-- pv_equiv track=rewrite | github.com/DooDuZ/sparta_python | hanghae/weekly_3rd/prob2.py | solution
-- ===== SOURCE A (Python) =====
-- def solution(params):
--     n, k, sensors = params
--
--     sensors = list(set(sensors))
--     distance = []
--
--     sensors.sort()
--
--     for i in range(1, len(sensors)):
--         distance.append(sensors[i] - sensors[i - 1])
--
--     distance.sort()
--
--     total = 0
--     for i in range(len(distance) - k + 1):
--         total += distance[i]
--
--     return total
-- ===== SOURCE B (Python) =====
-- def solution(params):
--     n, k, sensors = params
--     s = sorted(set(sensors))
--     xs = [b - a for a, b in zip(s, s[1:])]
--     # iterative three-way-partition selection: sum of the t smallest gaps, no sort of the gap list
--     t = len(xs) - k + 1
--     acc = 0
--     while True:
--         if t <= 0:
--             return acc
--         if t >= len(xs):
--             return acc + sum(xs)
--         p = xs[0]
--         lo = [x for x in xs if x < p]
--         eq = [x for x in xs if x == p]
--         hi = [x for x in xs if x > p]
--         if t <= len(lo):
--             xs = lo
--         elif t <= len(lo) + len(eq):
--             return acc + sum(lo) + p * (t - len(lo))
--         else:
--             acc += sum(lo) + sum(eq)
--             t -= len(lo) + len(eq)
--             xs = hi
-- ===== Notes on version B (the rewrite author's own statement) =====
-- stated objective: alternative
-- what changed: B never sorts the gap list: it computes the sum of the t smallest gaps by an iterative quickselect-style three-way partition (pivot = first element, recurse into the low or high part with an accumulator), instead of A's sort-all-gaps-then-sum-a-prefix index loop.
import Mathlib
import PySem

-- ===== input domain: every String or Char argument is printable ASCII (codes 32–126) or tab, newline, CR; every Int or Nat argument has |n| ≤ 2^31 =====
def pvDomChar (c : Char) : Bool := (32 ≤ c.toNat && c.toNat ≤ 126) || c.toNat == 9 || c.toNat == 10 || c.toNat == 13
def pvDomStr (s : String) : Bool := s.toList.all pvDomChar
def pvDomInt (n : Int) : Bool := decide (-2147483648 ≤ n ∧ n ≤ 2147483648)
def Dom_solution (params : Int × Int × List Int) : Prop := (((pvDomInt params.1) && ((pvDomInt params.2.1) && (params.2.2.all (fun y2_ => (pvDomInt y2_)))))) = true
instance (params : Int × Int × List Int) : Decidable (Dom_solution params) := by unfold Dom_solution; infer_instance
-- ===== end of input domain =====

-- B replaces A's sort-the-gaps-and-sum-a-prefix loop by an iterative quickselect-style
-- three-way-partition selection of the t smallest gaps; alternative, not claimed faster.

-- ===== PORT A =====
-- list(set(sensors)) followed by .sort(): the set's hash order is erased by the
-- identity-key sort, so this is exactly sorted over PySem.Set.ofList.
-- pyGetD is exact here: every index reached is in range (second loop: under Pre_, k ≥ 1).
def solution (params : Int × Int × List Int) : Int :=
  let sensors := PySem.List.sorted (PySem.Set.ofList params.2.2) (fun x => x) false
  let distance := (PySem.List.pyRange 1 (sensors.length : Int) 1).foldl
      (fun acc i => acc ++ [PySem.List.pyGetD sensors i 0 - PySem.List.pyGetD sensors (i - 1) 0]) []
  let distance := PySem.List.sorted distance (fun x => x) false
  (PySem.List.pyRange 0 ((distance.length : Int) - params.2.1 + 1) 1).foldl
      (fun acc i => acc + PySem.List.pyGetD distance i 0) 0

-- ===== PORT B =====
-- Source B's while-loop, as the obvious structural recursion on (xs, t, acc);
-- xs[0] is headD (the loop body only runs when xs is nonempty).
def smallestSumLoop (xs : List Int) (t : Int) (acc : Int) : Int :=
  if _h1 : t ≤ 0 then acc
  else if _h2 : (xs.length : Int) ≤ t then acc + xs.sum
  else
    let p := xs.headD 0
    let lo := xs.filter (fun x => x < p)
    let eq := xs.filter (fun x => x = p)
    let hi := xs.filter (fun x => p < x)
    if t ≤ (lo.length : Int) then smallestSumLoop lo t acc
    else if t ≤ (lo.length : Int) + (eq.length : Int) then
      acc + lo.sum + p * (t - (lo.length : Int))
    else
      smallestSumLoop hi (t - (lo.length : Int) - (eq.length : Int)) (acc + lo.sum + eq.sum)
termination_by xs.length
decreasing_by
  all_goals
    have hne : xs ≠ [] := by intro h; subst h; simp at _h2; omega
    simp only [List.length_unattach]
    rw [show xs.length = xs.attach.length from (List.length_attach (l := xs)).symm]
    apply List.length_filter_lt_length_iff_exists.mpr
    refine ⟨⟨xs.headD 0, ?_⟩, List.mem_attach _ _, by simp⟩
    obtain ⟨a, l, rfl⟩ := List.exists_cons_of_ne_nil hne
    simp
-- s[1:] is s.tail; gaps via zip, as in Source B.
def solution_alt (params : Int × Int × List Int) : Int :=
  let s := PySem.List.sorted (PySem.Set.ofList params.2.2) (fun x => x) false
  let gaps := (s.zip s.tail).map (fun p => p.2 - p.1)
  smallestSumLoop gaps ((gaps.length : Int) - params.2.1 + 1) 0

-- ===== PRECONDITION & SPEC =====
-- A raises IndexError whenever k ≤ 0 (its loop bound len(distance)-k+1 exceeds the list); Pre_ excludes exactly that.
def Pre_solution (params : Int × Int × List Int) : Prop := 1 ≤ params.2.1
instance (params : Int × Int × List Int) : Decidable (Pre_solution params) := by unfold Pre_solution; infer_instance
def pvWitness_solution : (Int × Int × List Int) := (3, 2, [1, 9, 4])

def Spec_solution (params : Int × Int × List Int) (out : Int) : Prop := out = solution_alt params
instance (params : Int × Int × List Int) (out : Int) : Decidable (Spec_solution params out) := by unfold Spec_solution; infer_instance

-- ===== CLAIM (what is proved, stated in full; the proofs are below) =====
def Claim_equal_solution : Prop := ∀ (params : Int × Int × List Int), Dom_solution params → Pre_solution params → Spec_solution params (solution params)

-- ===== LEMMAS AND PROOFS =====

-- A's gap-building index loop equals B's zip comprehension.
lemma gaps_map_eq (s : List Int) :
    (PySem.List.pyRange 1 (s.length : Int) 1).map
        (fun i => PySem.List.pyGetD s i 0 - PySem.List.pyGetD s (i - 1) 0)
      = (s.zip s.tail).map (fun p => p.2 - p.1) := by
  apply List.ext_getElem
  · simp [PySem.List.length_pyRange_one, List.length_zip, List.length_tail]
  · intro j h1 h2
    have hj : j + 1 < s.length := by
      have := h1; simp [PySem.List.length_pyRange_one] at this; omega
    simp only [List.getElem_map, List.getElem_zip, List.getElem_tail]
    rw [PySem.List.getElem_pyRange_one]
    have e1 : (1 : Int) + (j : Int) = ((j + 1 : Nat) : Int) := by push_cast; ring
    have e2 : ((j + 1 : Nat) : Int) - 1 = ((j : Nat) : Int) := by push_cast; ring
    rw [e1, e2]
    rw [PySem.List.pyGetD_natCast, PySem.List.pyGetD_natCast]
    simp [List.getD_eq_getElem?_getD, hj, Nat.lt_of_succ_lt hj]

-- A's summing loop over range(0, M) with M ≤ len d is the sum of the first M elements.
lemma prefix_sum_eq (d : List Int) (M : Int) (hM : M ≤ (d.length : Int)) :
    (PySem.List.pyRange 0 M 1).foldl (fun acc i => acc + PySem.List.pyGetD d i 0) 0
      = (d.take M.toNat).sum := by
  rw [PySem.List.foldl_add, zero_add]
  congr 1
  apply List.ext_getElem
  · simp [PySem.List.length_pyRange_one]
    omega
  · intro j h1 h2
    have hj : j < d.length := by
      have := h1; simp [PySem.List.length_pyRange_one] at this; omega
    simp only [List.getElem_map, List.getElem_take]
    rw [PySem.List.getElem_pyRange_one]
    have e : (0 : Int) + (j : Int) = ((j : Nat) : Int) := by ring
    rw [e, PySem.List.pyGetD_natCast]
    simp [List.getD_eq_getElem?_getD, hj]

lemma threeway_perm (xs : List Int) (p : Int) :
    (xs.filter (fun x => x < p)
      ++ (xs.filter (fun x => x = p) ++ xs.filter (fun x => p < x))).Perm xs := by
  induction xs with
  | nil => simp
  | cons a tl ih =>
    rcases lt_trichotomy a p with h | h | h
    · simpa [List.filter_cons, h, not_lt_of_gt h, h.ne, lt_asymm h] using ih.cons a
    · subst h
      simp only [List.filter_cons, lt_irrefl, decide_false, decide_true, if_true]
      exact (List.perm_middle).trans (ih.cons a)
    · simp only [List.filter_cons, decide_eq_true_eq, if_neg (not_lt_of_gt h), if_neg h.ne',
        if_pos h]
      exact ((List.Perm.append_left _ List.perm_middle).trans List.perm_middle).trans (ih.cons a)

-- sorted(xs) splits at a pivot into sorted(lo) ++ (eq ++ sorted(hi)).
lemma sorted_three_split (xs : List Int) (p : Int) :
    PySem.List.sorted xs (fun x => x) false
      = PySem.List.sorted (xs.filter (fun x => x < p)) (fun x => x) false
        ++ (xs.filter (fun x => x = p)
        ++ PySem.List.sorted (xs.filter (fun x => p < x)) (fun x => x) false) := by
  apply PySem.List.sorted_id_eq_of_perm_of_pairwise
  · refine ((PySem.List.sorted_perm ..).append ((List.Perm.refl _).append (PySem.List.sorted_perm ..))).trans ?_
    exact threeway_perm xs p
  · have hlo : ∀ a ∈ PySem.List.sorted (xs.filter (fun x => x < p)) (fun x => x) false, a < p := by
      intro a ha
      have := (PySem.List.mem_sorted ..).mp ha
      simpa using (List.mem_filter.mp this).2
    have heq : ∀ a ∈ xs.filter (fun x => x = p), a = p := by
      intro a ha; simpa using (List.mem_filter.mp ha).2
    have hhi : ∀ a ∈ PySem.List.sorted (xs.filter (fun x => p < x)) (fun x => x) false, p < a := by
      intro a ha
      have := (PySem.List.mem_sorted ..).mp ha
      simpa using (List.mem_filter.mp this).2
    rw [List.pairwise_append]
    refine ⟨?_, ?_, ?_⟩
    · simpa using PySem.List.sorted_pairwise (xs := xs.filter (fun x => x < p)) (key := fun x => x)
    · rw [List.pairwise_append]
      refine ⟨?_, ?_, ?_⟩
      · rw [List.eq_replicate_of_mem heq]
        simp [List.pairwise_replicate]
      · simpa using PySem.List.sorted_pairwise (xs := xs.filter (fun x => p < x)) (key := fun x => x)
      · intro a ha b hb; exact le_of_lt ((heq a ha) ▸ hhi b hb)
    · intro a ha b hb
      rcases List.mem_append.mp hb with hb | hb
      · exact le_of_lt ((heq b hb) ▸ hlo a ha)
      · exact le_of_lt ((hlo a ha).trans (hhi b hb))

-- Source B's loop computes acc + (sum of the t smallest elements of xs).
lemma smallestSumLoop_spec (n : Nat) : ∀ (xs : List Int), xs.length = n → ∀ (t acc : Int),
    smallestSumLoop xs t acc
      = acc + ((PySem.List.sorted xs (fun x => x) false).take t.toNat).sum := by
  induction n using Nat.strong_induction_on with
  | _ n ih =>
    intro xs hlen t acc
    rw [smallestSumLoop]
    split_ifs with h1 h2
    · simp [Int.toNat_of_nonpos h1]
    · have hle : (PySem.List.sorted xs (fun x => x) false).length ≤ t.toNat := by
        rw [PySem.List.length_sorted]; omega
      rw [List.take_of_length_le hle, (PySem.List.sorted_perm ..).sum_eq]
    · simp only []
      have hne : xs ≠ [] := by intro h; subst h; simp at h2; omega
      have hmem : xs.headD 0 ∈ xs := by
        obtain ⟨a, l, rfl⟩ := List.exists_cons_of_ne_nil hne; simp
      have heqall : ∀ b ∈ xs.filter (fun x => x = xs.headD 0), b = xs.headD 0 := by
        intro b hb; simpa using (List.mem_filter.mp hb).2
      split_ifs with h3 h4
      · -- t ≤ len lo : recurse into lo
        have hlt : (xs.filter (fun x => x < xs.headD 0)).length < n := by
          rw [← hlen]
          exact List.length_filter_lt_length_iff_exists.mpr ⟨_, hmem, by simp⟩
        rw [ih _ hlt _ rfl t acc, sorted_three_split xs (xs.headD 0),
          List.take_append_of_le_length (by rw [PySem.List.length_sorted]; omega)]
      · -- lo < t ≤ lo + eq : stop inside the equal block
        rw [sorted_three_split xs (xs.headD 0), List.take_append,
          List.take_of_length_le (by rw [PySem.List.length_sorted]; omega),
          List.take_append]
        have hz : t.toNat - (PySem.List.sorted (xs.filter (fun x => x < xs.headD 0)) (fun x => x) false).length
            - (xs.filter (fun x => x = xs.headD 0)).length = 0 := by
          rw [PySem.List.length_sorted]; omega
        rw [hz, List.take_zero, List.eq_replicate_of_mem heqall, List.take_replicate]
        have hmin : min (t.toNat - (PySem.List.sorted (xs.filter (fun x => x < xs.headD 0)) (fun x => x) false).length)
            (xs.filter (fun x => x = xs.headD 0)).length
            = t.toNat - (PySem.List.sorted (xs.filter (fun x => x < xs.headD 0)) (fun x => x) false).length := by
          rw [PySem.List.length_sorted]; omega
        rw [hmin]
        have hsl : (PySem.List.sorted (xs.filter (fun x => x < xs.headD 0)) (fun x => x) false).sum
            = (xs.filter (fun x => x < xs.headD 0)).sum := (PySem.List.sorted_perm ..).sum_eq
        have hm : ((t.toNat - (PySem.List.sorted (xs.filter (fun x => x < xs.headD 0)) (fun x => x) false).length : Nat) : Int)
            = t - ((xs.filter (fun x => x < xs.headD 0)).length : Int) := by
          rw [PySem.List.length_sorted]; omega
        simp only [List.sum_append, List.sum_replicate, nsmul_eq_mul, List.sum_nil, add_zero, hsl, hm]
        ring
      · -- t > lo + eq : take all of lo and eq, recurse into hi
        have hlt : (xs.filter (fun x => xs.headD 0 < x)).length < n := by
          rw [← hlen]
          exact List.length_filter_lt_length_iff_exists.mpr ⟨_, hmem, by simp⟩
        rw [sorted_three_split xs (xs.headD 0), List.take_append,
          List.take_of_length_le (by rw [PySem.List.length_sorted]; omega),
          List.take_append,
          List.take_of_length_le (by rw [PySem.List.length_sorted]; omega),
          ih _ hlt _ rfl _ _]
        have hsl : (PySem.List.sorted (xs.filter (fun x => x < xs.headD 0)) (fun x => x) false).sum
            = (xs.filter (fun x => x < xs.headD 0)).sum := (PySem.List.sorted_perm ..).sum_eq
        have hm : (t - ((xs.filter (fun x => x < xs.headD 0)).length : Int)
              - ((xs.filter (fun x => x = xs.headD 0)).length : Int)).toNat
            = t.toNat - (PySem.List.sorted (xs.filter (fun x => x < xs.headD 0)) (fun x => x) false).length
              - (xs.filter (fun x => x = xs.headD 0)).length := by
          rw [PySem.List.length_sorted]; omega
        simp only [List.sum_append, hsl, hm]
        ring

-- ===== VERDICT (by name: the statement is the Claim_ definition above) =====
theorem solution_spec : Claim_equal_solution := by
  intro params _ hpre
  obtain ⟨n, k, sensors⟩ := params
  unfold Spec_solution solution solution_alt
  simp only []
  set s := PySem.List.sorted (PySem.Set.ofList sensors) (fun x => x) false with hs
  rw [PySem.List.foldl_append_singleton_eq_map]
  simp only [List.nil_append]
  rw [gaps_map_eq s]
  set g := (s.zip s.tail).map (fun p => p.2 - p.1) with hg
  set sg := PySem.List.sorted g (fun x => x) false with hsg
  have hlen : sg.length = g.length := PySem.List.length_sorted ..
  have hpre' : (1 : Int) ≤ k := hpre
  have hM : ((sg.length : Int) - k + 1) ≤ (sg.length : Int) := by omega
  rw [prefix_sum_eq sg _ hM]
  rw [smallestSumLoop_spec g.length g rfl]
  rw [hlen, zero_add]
——————
How many lines of the material above hold "hmin"? Answer with that number alone.

2